Ada emak-emak yang berjasa mengadakan kegiatan ini, yakni Ketua RT 001 RW 008 bernama Neng Herti (49). Ibu berkerudung ini memang berniat menjaga nuansa kerukunan Islam-Kristen di Kampung ini.

"Jadi sedini mungkin kami turunkan warisan ini ke anak-anak, secara bersama-sama gitu," kata Neng kepada detikcom di rumahnya, Rabu (23/1/2019).

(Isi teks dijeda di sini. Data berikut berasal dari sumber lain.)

-- pv_equiv track=rewrite | github.com/mhrfky/CMPE493-Information-Retrieval-and-NLP | HW2-oneWordSearch/prep.py | replaceAndCaseFolding
-- ===== SOURCE A (Python) =====
-- import string
--
-- def replaceAndCaseFolding(text : str): #removes punctuations
--     text = text.replace('\t', ' ')
--     text = text.replace('\n', ' ')
--
--     for c in string.punctuation:
--         if c != "'":
--             text = text.replace(c, ' ')
--         else:
--             text = text.replace("'s", "")
--
--     return text
-- ===== SOURCE B (Python) =====
-- import string
--
-- def replaceAndCaseFolding(text : str):
--     # one "'s" removal pass, then a single translate pass over a table that maps
--     # every punctuation char except the apostrophe, plus tab and newline, to a space
--     text = text.replace("'s", "")
--     table = str.maketrans({c: ' ' for c in string.punctuation + '\t\n' if c != "'"})
--     return text.translate(table)
-- ===== Notes on version B (the rewrite author's own statement) =====
-- stated objective: idiomatic
-- what changed: A runs 32 sequential whole-string .replace passes (one per punctuation character plus tab/newline); B removes the possessive suffix (apostrophe followed by s) in one pass and then applies a single str.maketrans/translate table pass mapping every punctuation character except the apostrophe, plus tab and newline, to a space.
import Mathlib
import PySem

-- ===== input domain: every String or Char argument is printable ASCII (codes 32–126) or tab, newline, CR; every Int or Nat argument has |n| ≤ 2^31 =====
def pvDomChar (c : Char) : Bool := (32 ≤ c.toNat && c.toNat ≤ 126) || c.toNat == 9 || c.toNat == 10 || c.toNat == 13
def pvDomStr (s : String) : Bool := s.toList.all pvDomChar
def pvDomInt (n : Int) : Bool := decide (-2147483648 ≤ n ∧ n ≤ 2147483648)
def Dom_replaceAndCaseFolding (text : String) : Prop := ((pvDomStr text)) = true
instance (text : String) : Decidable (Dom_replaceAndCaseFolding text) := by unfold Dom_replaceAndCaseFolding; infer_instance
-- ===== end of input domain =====

-- B replaces A's 32 sequential .replace passes (one per punctuation character) by a single
-- "'s"-removal pass followed by one table-driven traversal that maps every punctuation
-- character except the apostrophe, plus tab and newline, to a space (str.maketrans/translate).

-- ===== PORT A =====
def replaceAndCaseFolding (text : String) : String :=
  -- text = text.replace('\t',' '); text = text.replace('\n',' '); for c in string.punctuation: ...
  ("!\"#$%&'()*+,-./:;<=>?@[\\]^_`{|}~".toList).foldl
    (fun t c =>
      if c ≠ '\'' then PySem.Str.replace t (String.ofList [c]) " "
      else PySem.Str.replace t "'s" "")
    (PySem.Str.replace (PySem.Str.replace text "\t" " ") "\n" " ")

-- ===== PORT B =====
-- the translation table of Source B: string.punctuation without the apostrophe, plus '\t' and '\n', each ↦ ' '
def pvTableChars : List Char := "!\"#$%&()*+,-./:;<=>?@[\\]^_`{|}~\t\n".toList
def pvTable (c : Char) : Char := if c ∈ pvTableChars then ' ' else c

def replaceAndCaseFolding_alt (text : String) : String :=
  String.ofList (((PySem.Str.replace text "'s" "").toList).map pvTable)

-- ===== PRECONDITION & SPEC =====
def Spec_replaceAndCaseFolding (text : String) (out : String) : Prop := out = replaceAndCaseFolding_alt text
instance (text : String) (out : String) : Decidable (Spec_replaceAndCaseFolding text out) := by unfold Spec_replaceAndCaseFolding; infer_instance

-- ===== CLAIM (what is proved, stated in full; the proofs are below) =====
def Claim_equal_replaceAndCaseFolding : Prop := ∀ (text : String), Dom_replaceAndCaseFolding text → Spec_replaceAndCaseFolding text (replaceAndCaseFolding text)

-- ===== LEMMAS AND PROOFS =====

-- A's fold step, at the character-list level
def pvStep (t : List Char) (c : Char) : List Char :=
  if c ≠ '\'' then PySem.Chars.replace t [c] [' '] else PySem.Chars.replace t ['\'', 's'] []

def applyPunct (ps : List Char) (l : List Char) : List Char := ps.foldl pvStep l

-- substituting every character of ps by a space
def subAll (ps : List Char) (x : Char) : Char := if x ∈ ps then ' ' else x

def pvPre : List Char := ['!', '"', '#', '$', '%', '&']
def pvPost : List Char :=
  ['(', ')', '*', '+', ',', '-', '.', '/', ':', ';', '<', '=', '>', '?', '@',
   '[', '\\', ']', '^', '_', '`', '{', '|', '}', '~']

theorem tl_tab : ("\t" : String).toList = ['\t'] := by decide
theorem tl_nl : ("\n" : String).toList = ['\n'] := by decide
theorem tl_sp : (" " : String).toList = [' '] := by decide
theorem tl_aps : ("'s" : String).toList = ['\'', 's'] := by decide
theorem tl_emp : ("" : String).toList = [] := by decide

-- replacing a single character is a character-wise map
theorem go_single (c d : Char) : ∀ (fuel : Nat) (l acc : List Char), l.length ≤ fuel →
    PySem.Chars.replace.go [c] [d] fuel l acc
      = acc.reverse ++ l.map (fun x => if x = c then d else x) := by
  intro fuel
  induction fuel with
  | zero => intro l acc h; cases l with
    | nil => simp [PySem.Chars.replace.go]
    | cons a t => simp at h
  | succ n ih =>
    intro l acc h
    cases l with
    | nil => simp [PySem.Chars.replace.go]
    | cons a t =>
      simp only [PySem.Chars.replace.go]
      by_cases hac : a = c
      · subst hac
        have hp : [a].isPrefixOf (a :: t) = true := by simp [List.isPrefixOf]
        simp only [hp, if_true, List.length_singleton, List.drop_succ_cons, List.drop_zero,
          List.reverse_singleton, List.singleton_append]
        rw [ih t (d :: acc) (by simpa using h)]
        simp [List.map_cons]
      · have hp : [c].isPrefixOf (a :: t) = false := by
          simp [List.isPrefixOf]; exact fun h' => hac h'.symm
        simp only [hp, Bool.false_eq_true, if_false]
        rw [ih t (a :: acc) (by simpa using h)]
        simp [hac]

theorem replace_single (l : List Char) (c d : Char) :
    PySem.Chars.replace l [c] [d] = l.map (fun x => if x = c then d else x) := by
  rw [PySem.Chars.replace]
  simp only [List.isEmpty_cons, Bool.false_eq_true, if_false]
  exact go_single c d l.length l [] (le_refl _)

theorem replace_single_subAll (l : List Char) (c : Char) :
    PySem.Chars.replace l [c] [' '] = l.map (subAll [c]) := by
  rw [replace_single]
  refine List.map_congr_left fun x _ => ?_
  simp [subAll]

-- removing "'s" commutes with any map that fixes '\'' and 's' and hits them only from themselves
theorem go_rem_map (f : Char → Char)
    (h1 : ∀ x, f x = '\'' ↔ x = '\'') (h2 : ∀ x, f x = 's' ↔ x = 's') :
    ∀ (fuel : Nat) (l acc : List Char),
    PySem.Chars.replace.go ['\'', 's'] [] fuel (l.map f) (acc.map f)
      = (PySem.Chars.replace.go ['\'', 's'] [] fuel l acc).map f := by
  have hf1 : f '\'' = '\'' := (h1 _).mpr rfl
  have hf2 : f 's' = 's' := (h2 _).mpr rfl
  intro fuel
  induction fuel with
  | zero => intro l acc; simp [PySem.Chars.replace.go]
  | succ n ih =>
    intro l acc
    cases l with
    | nil => simp [PySem.Chars.replace.go]
    | cons a t =>
      simp only [List.map_cons, PySem.Chars.replace.go]
      have hpref : ['\'', 's'].isPrefixOf (f a :: (t.map f)) = ['\'', 's'].isPrefixOf (a :: t) := by
        cases t with
        | nil => simp [List.isPrefixOf]
        | cons b u =>
          simp only [List.map_cons, List.isPrefixOf, Bool.and_true]
          by_cases h : a = '\'' <;> by_cases h' : b = 's'
          · subst h; subst h'; simp [hf1, hf2]
          · subst h
            have : f b ≠ 's' := fun hh => h' ((h2 b).mp hh)
            simp [hf1, this, h', eq_comm]
          · subst h'
            have : f a ≠ '\'' := fun hh => h ((h1 a).mp hh)
            simp [hf2, this, h, eq_comm]
          · have g1 : f a ≠ '\'' := fun hh => h ((h1 a).mp hh)
            have e1 : ('\'' == a) = false := beq_eq_false_iff_ne.mpr (Ne.symm h)
            have e2 : ('\'' == f a) = false := beq_eq_false_iff_ne.mpr (Ne.symm g1)
            rw [e1, e2]; simp
      rw [hpref]
      by_cases hp : ['\'', 's'].isPrefixOf (a :: t) = true
      · rw [if_pos hp, if_pos hp]
        cases t with
        | nil => simp [List.isPrefixOf] at hp
        | cons b u => simpa using ih u acc
      · rw [if_neg hp, if_neg hp]
        simpa using ih t (a :: acc)

theorem rem_map (f : Char → Char)
    (h1 : ∀ x, f x = '\'' ↔ x = '\'') (h2 : ∀ x, f x = 's' ↔ x = 's') (l : List Char) :
    PySem.Chars.replace (l.map f) ['\'', 's'] []
      = (PySem.Chars.replace l ['\'', 's'] []).map f := by
  rw [PySem.Chars.replace, PySem.Chars.replace]
  simp only [List.isEmpty_cons, Bool.false_eq_true, if_false, List.length_map]
  simpa using go_rem_map f h1 h2 l.length l []

theorem subAll_h1 (ps : List Char) (h : '\'' ∉ ps) :
    ∀ x, subAll ps x = '\'' ↔ x = '\'' := by
  intro x
  unfold subAll
  by_cases hx : x ∈ ps
  · simp only [hx, if_true]
    constructor
    · intro h'; exact absurd h' (by decide)
    · intro h'; exact absurd (h' ▸ hx) h
  · simp [hx]

theorem subAll_h2 (ps : List Char) (h : 's' ∉ ps) :
    ∀ x, subAll ps x = 's' ↔ x = 's' := by
  intro x
  unfold subAll
  by_cases hx : x ∈ ps
  · simp only [hx, if_true]
    constructor
    · intro h'; exact absurd h' (by decide)
    · intro h'; exact absurd (h' ▸ hx) h
  · simp [hx]

theorem subAll_comp (ps qs : List Char) (h : ' ' ∉ qs) :
    ∀ x, subAll qs (subAll ps x) = subAll (ps ++ qs) x := by
  intro x
  unfold subAll
  by_cases hx : x ∈ ps
  · simp [hx, h]
  · simp [hx, List.mem_append]

-- the punctuation fold without the apostrophe case is one charwise substitution pass
theorem applyPunct_no_apos (ps : List Char) (h1 : '\'' ∉ ps) (h2 : ' ' ∉ ps) :
    ∀ l, applyPunct ps l = l.map (subAll ps) := by
  induction ps with
  | nil =>
    intro l
    simp only [applyPunct, List.foldl_nil]
    rw [List.map_congr_left (fun x _ => (by simp [subAll] : subAll [] x = id x)), List.map_id]
  | cons c ps ih =>
    intro l
    have hc : c ≠ '\'' := fun h => h1 (h ▸ List.mem_cons_self ..)
    have hps1 : '\'' ∉ ps := fun h => h1 (List.mem_cons_of_mem _ h)
    have hps2 : ' ' ∉ ps := fun h => h2 (List.mem_cons_of_mem _ h)
    simp only [applyPunct, List.foldl_cons, pvStep, hc, ne_eq, not_false_eq_true, if_true]
    rw [replace_single_subAll]
    rw [show (ps.foldl pvStep (l.map (subAll [c]))) = applyPunct ps (l.map (subAll [c])) from rfl,
      ih hps1 hps2, List.map_map]
    refine List.map_congr_left fun x _ => ?_
    rw [Function.comp_apply, subAll_comp [c] ps hps2 x]
    rfl

theorem applyPunct_append (ps qs l : List Char) :
    applyPunct (ps ++ qs) l = applyPunct qs (applyPunct ps l) := by
  simp [applyPunct, List.foldl_append]

theorem applyPunct_cons_apos (qs l : List Char) :
    applyPunct ('\'' :: qs) l = applyPunct qs (PySem.Chars.replace l ['\'', 's'] []) := by
  simp [applyPunct, pvStep]

-- the String-level fold of port A computes applyPunct on the character lists
theorem foldA (ps : List Char) (t : String) :
    (ps.foldl
      (fun t c =>
        if c ≠ '\'' then PySem.Str.replace t (String.ofList [c]) " "
        else PySem.Str.replace t "'s" "") t).toList = applyPunct ps t.toList := by
  induction ps generalizing t with
  | nil => simp [applyPunct]
  | cons c ps ih =>
    simp only [List.foldl_cons]
    rw [ih]
    simp only [applyPunct, List.foldl_cons]
    congr 1
    by_cases hc : c = '\''
    · subst hc
      simp [pvStep, PySem.Str.toList_replace, tl_aps]
    · simp [pvStep, hc, PySem.Str.toList_replace, tl_sp]

-- ===== VERDICT (by name: the statement is the Claim_ definition above) =====
theorem replaceAndCaseFolding_spec : Claim_equal_replaceAndCaseFolding := by
  intro text _
  unfold Spec_replaceAndCaseFolding
  apply String.toList_inj.mp
  unfold replaceAndCaseFolding replaceAndCaseFolding_alt
  rw [foldA]
  rw [show ("!\"#$%&'()*+,-./:;<=>?@[\\]^_`{|}~".toList) = pvPre ++ '\'' :: pvPost by decide]
  rw [applyPunct_append, applyPunct_cons_apos]
  rw [PySem.Str.toList_replace, PySem.Str.toList_replace, tl_tab, tl_nl, tl_sp]
  rw [replace_single_subAll, replace_single_subAll]
  rw [applyPunct_no_apos pvPre (by decide) (by decide)]
  rw [rem_map (subAll pvPre) (subAll_h1 pvPre (by decide)) (subAll_h2 pvPre (by decide))]
  rw [rem_map (subAll ['\n']) (subAll_h1 ['\n'] (by decide)) (subAll_h2 ['\n'] (by decide))]
  rw [rem_map (subAll ['\t']) (subAll_h1 ['\t'] (by decide)) (subAll_h2 ['\t'] (by decide))]
  rw [applyPunct_no_apos pvPost (by decide) (by decide)]
  rw [PySem.Str.toList_replace, tl_aps, tl_emp, String.toList_ofList]
  simp only [List.map_map]
  refine List.map_congr_left fun x _ => ?_
  simp only [Function.comp_apply]
  rw [subAll_comp ['\t'] ['\n'] (by decide), subAll_comp _ pvPre (by decide),
    subAll_comp _ pvPost (by decide)]
  show subAll _ x = pvTable x
  unfold subAll pvTable
  exact if_congr ((List.Perm.mem_iff (by decide)).trans Iff.rfl) rfl rfl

Di Sabtu Ceria, sekitar 30 anak lintas agama bermain sambil belajar. Usia mereka bervariasi, bahkan ada yang sudah menginjak bangku SMP masih suka tetap datang ke Sabtu Ceria. Sejak dini, mereka dibiasakan tak canggung berada di lingkungan tempat ibadah yang berbeda. 

"Biasanya di aula Musala. Apabila aula Musala dipakai, kami pindah ke aula Gereja," kata Neng.

Aula gereja bisa muat lebih banyak orang, sehingga bisa digunakan untuk menyambut acara yang mengundang tamu kampung dan acara Sabtu Ceria dihadiri oleh lebih banyak anak. Pak Raden alias Suyadi (1932-2015) pernah datang ke acara Sabtu Ceria mendongeng untuk anak-anak Kampung Tengah. 

Aktivitas mendongeng merupakan cara yang tepat untuk menanamkan nilai-nilai toleransi dan kerukunan ke anak-anak. Anak-anak muslim juga sering mendengarkan dongeng dari pendeta di aula musala. 

"Setelah baca-baca buku, mendengarkan dongeng dari Bu Pendeta atau dari suaminya Bu Pendeta. Dongengnya tentang kebersamaan, saling menghormati," kata Neng.

Kaum emak-emak ternyata ada di belakang pelestarian kerukunan ini. Selain Neng Herti, ada Pendeta Magyolin Carolina Tuasuun (42) yang aktif merawat kemesraan lintas iman.

Dia menceritakan awal mula inisiatif kegiatan Sabtu Ceria, Juni 2012 silam. Saat itu dia belum lama bertugas di GKP Kampung Tengah. Neng Herti meminta Magyolin memikirkan suatu ide sebagai wujud sumbangsihnya untuk warga setempat.

"Kami berpikir, kita punya apa ya. Lalu mengingat kami ada perpustakaan pribadi, suami juga kolektor 3 ribu film termasuk film anak-anak, maka kita kumpulkan saja anak-anak!" kata Magyolin kepada detikcom, diwawancarai terpisah.

Ide ini disambut dengan baik oleh warga. Penekanan kegiatannya adalah membaca dan mendongeng, supaya minat baca anak-anak bertambah. 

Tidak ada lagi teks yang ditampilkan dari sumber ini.